Example 2 code (I put in how I call it and use Debug.Print to test it):

Option Explicit
Sub GetAllFilePaths(StartFolder As String, Pattern As String, ByRef allFilePaths As Variant, ByRef allFileNames As Variant)
    Dim FNum As Integer
    Dim mainFolder As Object
    Dim pathFile As String
    Dim subFoldersRecurs As New Collection, SubPath
    Dim SubFilePath As String

    If Right(StartFolder, 1) <> "\" Then StartFolder = StartFolder & "\"

    pathFile = Dir(StartFolder & Pattern)
    Do While Len(pathFile) > 0
        FNum = FNum + 1
        ReDim Preserve allFileNames(1 To FNum)
        ReDim Preserve allFilePaths(1 To FNum)
        allFileNames(FNum) = pathFile
        allFilePaths(FNum) = StartFolder & pathFile
        pathFile = Dir()
    Loop


    SubFilePath = Dir(StartFolder, vbDirectory)
    Do While Len(SubFilePath) > 0
        If SubFilePath <> "." And SubFilePath <> ".." Then
            If (GetAttr(StartFolder & SubFilePath) And vbDirectory) <> 0 Then
                subFoldersRecurs.Add StartFolder & SubFilePath
            End If
        End If
        SubFilePath = Dir()
    Loop

    For Each SubPath In subFoldersRecurs
        GetAllFilePaths CStr(SubPath), Pattern, allFilePaths, allFileNames
    Next SubPath

End Sub

Sub PDFfilestoCollall()
Dim pdfFilePaths() As Variant
Dim pdfFileNames() As Variant

Call GetAllFilePaths("C:\Users\adg\Downloads\test folder of files for ingest\", "*.PDF", pdfFilePaths, pdfFileNames)

Dim CollEntry As Variant
For Each CollEntry In pdfFilePaths
    Debug.Print CollEntry

Thanks, ADG

ADG
  • 3
  • 2

1 Answers1

0

I've refactored you code here.

Sub GetAllFilePaths(ByVal StartFolder As String, ByVal Pattern As String, _
    ByRef arrFiles() As String, Optional ByRef AddToArrayAt As Long = -1)

    Dim f As String
    Dim sf As String
    Dim subF As Collection
    Dim S
    Dim AddedFiles As Boolean

    If Right(StartFolder, 1) <> "\" Then StartFolder = StartFolder & "\"
    If AddToArrayAt < 0 Then AddToArrayAt = LBound(arrFiles)

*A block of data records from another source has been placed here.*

-- pv_equiv track=rewrite | github.com/yacoublambaz/EECE230PssSpring2022 | feb22nd.py | minSliceCut
-- ===== SOURCE A (Python) =====
-- def consecutive(L):
--     assert type(L) == list, "L must be list"
--     for num in L:
--         assert type(num) == int, "nums must be integers"
--     for i in range(1,len(L)):
--         if L[i-1] + 1 != L[i]:
--             return False
--     return True
--
-- def minSliceCut(L):
--
--     """
--     Steps:
--     1- start i and j at 0
--     2- increment i and j until we see two non-censective elements
--     3- when you do, increment j until you see that L[i] and L[j] are consecutive
--     4- the window is in between
--     5- what if j goes out of bounds? return L[i:]
--     6- what if i does not start as consecutive, while loop until we do find two consecutive elements
--     and slice up until those
--     """
--     i = 0
--     j = 0
--     minlen = len(L)
--     minslice = []
--     while i < len(L)-1 and j < len(L):
--         if L[i] == L[i+1]-1:
--             i = i+1
--             j = j+1
--         else:
--             j = j + 1
--             everythingElse = L[:i] + L[j:]
--             if consecutive(everythingElse):
--                 if len(L) - len(everythingElse) < minlen: #if the length of the thing to be sliced is less
--                     minlen = len(L) - len(everythingElse)
--                     minslice = L[i:j]
--     return minslice
-- ===== SOURCE B (Python) =====
-- def minSliceCut(L):
--     n = len(L)
--     # first index p where L[p] + 1 != L[p+1]; None if L is already consecutive
--     p = next((k for k in range(n - 1) if L[k] + 1 != L[k + 1]), None)
--     if p is None:
--         return []
--     # suff[q] == True  iff  L[q:] is consecutive, computed right-to-left in one pass
--     suff = [True] * (n + 1)
--     for q in range(n - 2, -1, -1):
--         suff[q] = suff[q + 1] and L[q] + 1 == L[q + 1]
--     # smallest q > p with L[:p] + L[q:] consecutive (L[:p] is consecutive by choice of p)
--     for q in range(p + 1, n):
--         if suff[q] and (p == 0 or L[p - 1] + 1 == L[q]):
--             return L[p:q]
--     return L[p:]
-- ===== Notes on version B (the rewrite author's own statement) =====
-- stated objective: faster
-- what changed: Instead of re-checking consecutive() on the whole remainder for every window end (A's O(n^2) loop), B finds the first break point once, precomputes a suffix-consecutive table right-to-left, and scans for the smallest window end with an O(1) test per position.
import Mathlib
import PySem
-- pv_equiv track=rewrite | github.com/sodalone/paper-reading-skill | scripts/build_report.py | infer_role_from_path
-- ===== SOURCE A (Python) =====
-- FALLBACK_ROLE_ORDER = [
--     "overview",
--     "method_detail",
--     "main_experiment",
--     "stability_or_training",
--     "qualitative",
-- ]
--
-- def infer_role_from_path(path: str, index: int = 0) -> str:
--     lowered = path.lower()
--     if any(token in lowered for token in ("failure", "fail")):
--         return "failure_case"
--     if any(token in lowered for token in ("qualitative", "visual")):
--         return "qualitative"
--     if any(token in lowered for token in ("plot", "curve", "training", "loss", "stability")):
--         return "stability_or_training"
--     if any(token in lowered for token in ("overview", "framework", "pipeline", "paradigm", "intro", "main_fig")):
--         return "overview"
--     if any(token in lowered for token in ("adapter", "architecture", "module", "method")):
--         return "method_detail"
--     if any(token in lowered for token in ("result", "benchmark", "surds", "navsim", "nudynamics")):
--         return "main_experiment"
--     if index < len(FALLBACK_ROLE_ORDER):
--         return FALLBACK_ROLE_ORDER[index]
--     return "main_experiment"
-- ===== SOURCE B (Python) =====
-- FALLBACK_ROLE_ORDER = [
--     "overview",
--     "method_detail",
--     "main_experiment",
--     "stability_or_training",
--     "qualitative",
-- ]
--
-- ROLE_BY_PRIORITY = [
--     "failure_case",
--     "qualitative",
--     "stability_or_training",
--     "overview",
--     "method_detail",
--     "main_experiment",
-- ]
--
-- TOKEN_PRIORITY = {
--     token: prio
--     for prio, group in enumerate([
--         ("failure", "fail"),
--         ("qualitative", "visual"),
--         ("plot", "curve", "training", "loss", "stability"),
--         ("overview", "framework", "pipeline", "paradigm", "intro", "main_fig"),
--         ("adapter", "architecture", "module", "method"),
--         ("result", "benchmark", "surds", "navsim", "nudynamics"),
--     ])
--     for token in group
-- }
--
-- def infer_role_from_path(path: str, index: int = 0) -> str:
--     lowered = path.lower()
--     best = None
--     for token, prio in TOKEN_PRIORITY.items():
--         if token in lowered and (best is None or prio < best):
--             best = prio
--     if best is not None:
--         return ROLE_BY_PRIORITY[best]
--     if index < len(FALLBACK_ROLE_ORDER):
--         return FALLBACK_ROLE_ORDER[index]
--     return "main_experiment"
-- ===== Notes on version B (the rewrite author's own statement) =====
-- stated objective: alternative
-- what changed: Replaces A's ordered chain of six any() branches with early return by a flat token->priority dictionary scanned in one pass with a running-minimum accumulator; the role of the minimal matching priority is returned, the fallback indexing is unchanged.
import Mathlib
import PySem

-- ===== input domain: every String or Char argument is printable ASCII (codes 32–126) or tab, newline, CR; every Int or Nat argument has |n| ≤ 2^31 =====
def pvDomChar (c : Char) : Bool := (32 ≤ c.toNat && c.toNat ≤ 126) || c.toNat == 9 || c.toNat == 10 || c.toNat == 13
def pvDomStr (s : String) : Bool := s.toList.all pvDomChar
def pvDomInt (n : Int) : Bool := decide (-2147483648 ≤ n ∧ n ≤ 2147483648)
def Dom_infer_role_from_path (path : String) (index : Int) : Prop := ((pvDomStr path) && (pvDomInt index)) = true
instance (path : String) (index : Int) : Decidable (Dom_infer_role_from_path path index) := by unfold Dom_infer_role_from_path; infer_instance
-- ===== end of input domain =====

-- B replaces A's early-return chain of six any() branches by a flat token->priority map
-- scanned in one pass with a running-minimum accumulator (alternative decomposition; same cost).


-- module constant FALLBACK_ROLE_ORDER (shared data of both sources)
def pvFallbackRoleOrder : List String :=
  ["overview", "method_detail", "main_experiment", "stability_or_training", "qualitative"]

-- ===== PORT A =====
def infer_role_from_path (path : String) (index : Int) : String :=
  let lowered := PySem.Str.lower path
  if ["failure", "fail"].any (fun t => PySem.Str.isIn t lowered) then "failure_case"
  else if ["qualitative", "visual"].any (fun t => PySem.Str.isIn t lowered) then "qualitative"
  else if ["plot", "curve", "training", "loss", "stability"].any (fun t => PySem.Str.isIn t lowered) then "stability_or_training"
  else if ["overview", "framework", "pipeline", "paradigm", "intro", "main_fig"].any (fun t => PySem.Str.isIn t lowered) then "overview"
  else if ["adapter", "architecture", "module", "method"].any (fun t => PySem.Str.isIn t lowered) then "method_detail"
  else if ["result", "benchmark", "surds", "navsim", "nudynamics"].any (fun t => PySem.Str.isIn t lowered) then "main_experiment"
  else if index < (pvFallbackRoleOrder.length : Int) then
    -- Python indexing FALLBACK_ROLE_ORDER[index]; none (IndexError) is excluded by Pre_
    (PySem.List.pyGet? pvFallbackRoleOrder index).getD ""
  else "main_experiment"

-- ===== PORT B =====
def pvRoleByPriority : List String :=
  ["failure_case", "qualitative", "stability_or_training", "overview", "method_detail", "main_experiment"]

def pvTokenGroups : List (List String) :=
  [["failure", "fail"],
   ["qualitative", "visual"],
   ["plot", "curve", "training", "loss", "stability"],
   ["overview", "framework", "pipeline", "paradigm", "intro", "main_fig"],
   ["adapter", "architecture", "module", "method"],
   ["result", "benchmark", "surds", "navsim", "nudynamics"]]

-- TOKEN_PRIORITY = {token: prio for prio, group in enumerate(...) for token in group}
-- (all tokens are distinct, so the dict's items are exactly this flat association list)
def pvTokenPriority : List (String × Int) :=
  (PySem.List.enumerate pvTokenGroups).flatMap (fun ig => ig.2.map (fun t => (t, ig.1)))

-- one step of B's loop: 'if token in lowered and (best is None or prio < best): best = prio'
def pvStep (lowered : String) (best : Option Int) (tp : String × Int) : Option Int :=
  match best with
  | none => if PySem.Str.isIn tp.1 lowered then some tp.2 else none
  | some b => if PySem.Str.isIn tp.1 lowered ∧ tp.2 < b then some tp.2 else some b

def infer_role_from_path_alt (path : String) (index : Int) : String :=
  let lowered := PySem.Str.lower path
  let best := pvTokenPriority.foldl (pvStep lowered) none
  match best with
  | some b => (PySem.List.pyGet? pvRoleByPriority b).getD ""
  | none =>
    if index < (pvFallbackRoleOrder.length : Int) then
      (PySem.List.pyGet? pvFallbackRoleOrder index).getD ""
    else "main_experiment"

-- ===== PRECONDITION & SPEC =====
-- Pre_ excludes exactly the inputs on which Python A raises IndexError:
-- no token occurs in the lowered path and index < -5 (FALLBACK_ROLE_ORDER[index] is out of range).
def pvAllTokens : List String :=
  ["failure", "fail", "qualitative", "visual", "plot", "curve", "training", "loss", "stability",
   "overview", "framework", "pipeline", "paradigm", "intro", "main_fig",
   "adapter", "architecture", "module", "method",
   "result", "benchmark", "surds", "navsim", "nudynamics"]

def Pre_infer_role_from_path (path : String) (index : Int) : Prop :=
  -5 ≤ index ∨ pvAllTokens.any (fun t => PySem.Str.isIn t (PySem.Str.lower path)) = true
instance (path : String) (index : Int) : Decidable (Pre_infer_role_from_path path index) := by
  unfold Pre_infer_role_from_path; infer_instance

def pvWitness_infer_role_from_path : String × Int := ("figures/main_fig_overview.png", 0)

def Spec_infer_role_from_path (path : String) (index : Int) (out : String) : Prop := out = infer_role_from_path_alt path index
instance (path : String) (index : Int) (out : String) : Decidable (Spec_infer_role_from_path path index out) := by unfold Spec_infer_role_from_path; infer_instance

-- ===== CLAIM (what is proved, stated in full; the proofs are below) =====
def Claim_equal_infer_role_from_path : Prop := ∀ (path : String) (index : Int), Dom_infer_role_from_path path index → Pre_infer_role_from_path path index → Spec_infer_role_from_path path index (infer_role_from_path path index)

-- ===== LEMMAS AND PROOFS =====

-- folding B's step over one rule group (all tokens carry the same priority p)
theorem pvFoldl_group (lowered : String) (p : Int) (acc : Option Int) (g : List String) :
    List.foldl (pvStep lowered) acc (g.map (fun t => (t, p))) =
      if g.any (fun t => PySem.Str.isIn t lowered) then
        (match acc with
         | none => some p
         | some b => if p < b then some p else some b)
      else acc := by
  induction g generalizing acc with
  | nil => simp
  | cons t g ih =>
    rw [List.map_cons, List.foldl_cons, List.any_cons, ih]
    cases ht : PySem.Str.isIn t lowered with
    | true =>
      cases acc with
      | none => simp only [pvStep, ht, if_pos trivial, Bool.true_or]
                cases hg : g.any (fun t => PySem.Str.isIn t lowered) <;> simp
      | some b =>
        by_cases hp : p < b
        · simp only [pvStep, ht, true_and, if_pos hp, Bool.true_or]
          cases hg : g.any (fun t => PySem.Str.isIn t lowered) <;> simp
        · simp only [pvStep, ht, true_and, if_neg hp, Bool.true_or]
          cases hg : g.any (fun t => PySem.Str.isIn t lowered) <;> simp
    | false =>
      simp only [pvStep, ht, Bool.false_or]
      cases acc <;> simp

theorem pvTokenPriority_split :
    pvTokenPriority =
      (["failure", "fail"].map (fun t => (t, (0 : Int)))) ++
      (["qualitative", "visual"].map (fun t => (t, (1 : Int)))) ++
      (["plot", "curve", "training", "loss", "stability"].map (fun t => (t, (2 : Int)))) ++
      (["overview", "framework", "pipeline", "paradigm", "intro", "main_fig"].map (fun t => (t, (3 : Int)))) ++
      (["adapter", "architecture", "module", "method"].map (fun t => (t, (4 : Int)))) ++
      (["result", "benchmark", "surds", "navsim", "nudynamics"].map (fun t => (t, (5 : Int)))) := by
  rfl

-- ===== VERDICT (by name: the statement is the Claim_ definition above) =====
theorem infer_role_from_path_spec : Claim_equal_infer_role_from_path := by
  intro path index _ _
  unfold Spec_infer_role_from_path infer_role_from_path infer_role_from_path_alt
  simp only [pvTokenPriority_split, List.foldl_append, pvFoldl_group]
  cases _h1 : (["failure", "fail"].any (fun t => PySem.Str.isIn t (PySem.Str.lower path))) <;>
  cases _h2 : (["qualitative", "visual"].any (fun t => PySem.Str.isIn t (PySem.Str.lower path))) <;>
  cases _h3 : (["plot", "curve", "training", "loss", "stability"].any (fun t => PySem.Str.isIn t (PySem.Str.lower path))) <;>
  cases _h4 : (["overview", "framework", "pipeline", "paradigm", "intro", "main_fig"].any (fun t => PySem.Str.isIn t (PySem.Str.lower path))) <;>
  cases _h5 : (["adapter", "architecture", "module", "method"].any (fun t => PySem.Str.isIn t (PySem.Str.lower path))) <;>
  cases _h6 : (["result", "benchmark", "surds", "navsim", "nudynamics"].any (fun t => PySem.Str.isIn t (PySem.Str.lower path))) <;>
  rfl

    f = Dir(StartFolder & Pattern)
    Do While Len(f) > 0
        AddedFiles = True
        If AddToArrayAt > UBound(arrFiles) Then ReDim Preserve arrFiles(LBound(arrFiles) To UBound(arrFiles) + 100)
        arrFiles(AddToArrayAt) = StartFolder & f
        AddToArrayAt = AddToArrayAt + 1
        f = Dir()
    Loop
    If AddedFiles Then ReDim Preserve arrFiles(LBound(arrFiles) To AddToArrayAt - 1)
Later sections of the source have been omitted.